Shinozaki, etc.

Chuck Stephens cougar71 at well.com
Sat Jul 27 13:47:06 EDT 2002


>The echo of Kunikida Doppo's well-known collection of sketches from 
>the Meiji period, "Wasureenu Hitobito," typically translated 
>"unforgettable people" is too close for me to shake.  I meant to ask 
>Shinozaki if he intended it at the screening, what with the archaic 
>"-nu" ending, but the taidan with Professor Fujii went on for most 
>of the allotted time, and I didn't get a chance.  Do you know if he 
>meant to allude to that?

No, I surely don't. I only know that *Not Forgotten* already has an 
English-language title, your associative invention notwithstanding, 
and that Shinozaki has made more films than it appeared you had 
noticed. Curiously, though, while your observations on the linguistic 
resonances of the Japanese title(s) are fascinating, the notion that 
an English-language title like *Unforgettable People* would be 
appropriate for this film -- which is in every way about events, 
individuals and actors which/who are "not forgotten" -- or for 
anything other than a film starring, oh, Debra Winger, say, or 
Shirley MacLaine, is indeed "hysterical".

Oh, and it's *Terajima* Susumu, who always seemed amply emotive to me 
in the Kitano films, though I felt for him plenty in Miike's *Dead or 
Alive*, and never more than in Go Riju's *Elephant Song*.

>As for whether the incidence of "hysteric" and its various forms is 
>indeed statistically more prevalent than before, as is my 
>impression, or not so, as is yours, that would need to be determined 
>by a Kon Wajiro-type longitudinal urban street ethnology, something 
>marketing and advertising firms undoubtedly already have in place 
>and functioning.  I'm sure the data is out there.

The beans are in your counter.
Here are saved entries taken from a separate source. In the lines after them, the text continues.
-- pv_equiv track=rewrite | github.com/mankul/CodingPractice | DP/sum_1_2_4.py | func
-- ===== SOURCE A (Python) =====
-- d = {}
--
-- def func(n):
--     if n == 0 or n == 1 or n == 2:
--         return 1
--     elif n == 3:
--         return 2
--
--     if (n-1) not in d.keys():
--         d1 = func(n-1)
--     else:
--         d1 = d[n-1]
--     if (n-3) not in d.keys():
--         d3 = func(n-3)
--     else:
--         d3 = d[n-3]
--     if (n-4) not in d.keys():
--         d4 = func(n-4)
--
--     else:
--         d4 = d[n-4]
--
--     return (d1+d3+d4)
-- ===== SOURCE B (Python) =====
-- def func(n):
--     if n == 3:
--         return 2
--     if n <= 2:
--         return 1
--     a, b, c, e = 1, 1, 1, 2  # f(k), f(k+1), f(k+2), f(k+3) with k = 0
--     for _ in range(4, n + 1):
--         a, b, c, e = b, c, e, e + b + a  # f(k+4) = f(k+3) + f(k+1) + f(k)
--     return e
-- ===== Notes on version B (the rewrite author's own statement) =====
-- stated objective: simpler
-- what changed: A's memo dict is never written, so A is plain triple recursion; B replaces it with a bottom-up four-variable sliding-window loop (intended as faster; a timing run could not confirm a ratio because A timed out at n=16 while B returned).
import Mathlib
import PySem

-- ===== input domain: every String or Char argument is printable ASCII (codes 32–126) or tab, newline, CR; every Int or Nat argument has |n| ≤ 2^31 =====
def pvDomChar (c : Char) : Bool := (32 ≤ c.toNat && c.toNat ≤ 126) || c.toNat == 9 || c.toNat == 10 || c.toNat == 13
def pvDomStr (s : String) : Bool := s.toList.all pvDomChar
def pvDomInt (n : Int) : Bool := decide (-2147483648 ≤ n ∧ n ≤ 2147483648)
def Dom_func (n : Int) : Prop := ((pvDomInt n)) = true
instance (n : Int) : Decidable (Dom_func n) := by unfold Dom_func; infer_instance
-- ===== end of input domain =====

-- B replaces A's triple recursion (whose memo dict is never written) with a bottom-up four-variable sliding-window loop.

-- ===== PORT A =====
-- A's dict d stays {} forever (it is read but never assigned), so every 'not in d.keys()'
-- test is true and A is the plain triple recursion below. For n < 0 the Python recursion
-- never reaches a base case (RecursionError); those inputs are outside Pre_func, and the
-- recursion is expressed on n.toNat (the 'if n < 0' guard only makes the port total there).
def funcRec : Nat → Int
  | 0 => 1
  | 1 => 1
  | 2 => 1
  | 3 => 2
  | (m + 4) => funcRec (m + 3) + funcRec (m + 1) + funcRec m

def func (n : Int) : Int := if n < 0 then 0 else funcRec n.toNat

-- ===== PORT B =====
-- state (a, b, c, e) = (f k, f (k+1), f (k+2), f (k+3)); one loop step shifts the window
def funcAltStep (st : Int × Int × Int × Int) (_ : Int) : Int × Int × Int × Int :=
  (st.2.1, st.2.2.1, st.2.2.2, st.2.2.2 + st.2.1 + st.1)

def func_alt (n : Int) : Int :=
  if n = 3 then 2
  else if n ≤ 2 then 1
  else ((PySem.List.pyRange 4 (n + 1) 1).foldl funcAltStep (1, 1, 1, 2)).2.2.2

-- ===== PRECONDITION & SPEC =====
-- Pre_ excludes n < 0, where the Python A recurses forever (RecursionError) and returns nothing.
def Pre_func (n : Int) : Prop := 0 ≤ n
instance (n : Int) : Decidable (Pre_func n) := by unfold Pre_func; infer_instance
def pvWitness_func : Int := 7

def Spec_func (n : Int) (out : Int) : Prop := out = func_alt n
instance (n : Int) (out : Int) : Decidable (Spec_func n out) := by unfold Spec_func; infer_instance

-- ===== CLAIM (what is proved, stated in full; the proofs are below) =====
def Claim_equal_func : Prop := ∀ (n : Int), Dom_func n → Pre_func n → Spec_func n (func n)

-- ===== LEMMAS AND PROOFS =====

-- the loop invariant: k ignored-element steps from the initial window reach window k
theorem foldl_funcAltStep_range (k : Nat) :
    (List.range k).foldl (fun st (_ : Nat) => funcAltStep st 0) (1, 1, 1, 2) =
      (funcRec k, funcRec (k + 1), funcRec (k + 2), funcRec (k + 3)) := by
  induction k with
  | zero => simp [funcRec]
  | succ k ih =>
      rw [List.range_succ, List.foldl_append, ih]
      simp only [List.foldl_cons, List.foldl_nil, funcAltStep]
      show _ = (funcRec (k + 1), funcRec (k + 2), funcRec (k + 3), funcRec (k + 4))
      rw [show funcRec (k + 4) = funcRec (k + 3) + funcRec (k + 1) + funcRec k from rfl]

theorem func_alt_eq_funcRec (n : Int) (hn : 0 ≤ n) : func_alt n = funcRec n.toNat := by
  unfold func_alt
  by_cases h3 : n = 3
  · subst h3; rfl
  · rw [if_neg h3]
    by_cases h2 : n ≤ 2
    · rw [if_pos h2]
      interval_cases n <;> rfl
    · rw [if_neg h2]
      have h4 : 4 ≤ n := by omega
      rw [PySem.List.pyRange_one]
      have hfold : ∀ (l : List Int), l.foldl funcAltStep (1, 1, 1, 2) =
          (List.range l.length).foldl (fun st (_ : Nat) => funcAltStep st 0) (1, 1, 1, 2) := by
        intro l
        induction l using List.reverseRecOn with
        | nil => rfl
        | append_singleton xs x ih =>
            rw [List.foldl_append, ih]
            simp [List.range_succ, funcAltStep]
      rw [hfold, List.length_map, List.length_range, foldl_funcAltStep_range]
      have : (n + 1 - 4).toNat + 3 = n.toNat := by omega
      rw [this]

theorem func_spec : Claim_equal_func := by
  intro n _ hpre
  unfold Pre_func at hpre
  unfold Spec_func func
  rw [if_neg (by omega), func_alt_eq_funcRec n hpre]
If your interest in female hysteria in 
recent Japanese film persists, you might want to seek out Otani 
Kentaro's *A Woman's Work* -- or not, since it is a decidedly tedious 
film on the topic, despite featuring one of Tsukamoto Shinya's more 
winsome performances. (Sure beats his work in Ichiro Naoki's dreadful 
*A Drowning Man*, a recent film about hysterical husbandry.)

>The larger point is that, as much as I like Okaeri, it's another 
>story about a sick wife, who begins with a modicum of financial and 
>personal independence,is reduced to helplessness by mental illness 
>and ends judged before doctors and collapsed into her husbands arms, 
>who cradles her in his arms and tells her to shush.  Who's 
>wish-fulfillment that might represent, I don't know. I think 
>clinically it is a not at all careless representation of the onset 
>of schizophrenia, but it stacks up with a number of motifs of 
>longstanding in melodramatic fiction and film, cf. Laura Mulvey.

This is a "larger point"? "Larger" than the deep-in-the-stacks 
triumvirate of names you felt compelled to drop in your retort? You 
needn't seem so defensive, Professor; with Laura Mulvey as your 
triumphal Zorro-flourish, your Phd. clearly precedes you.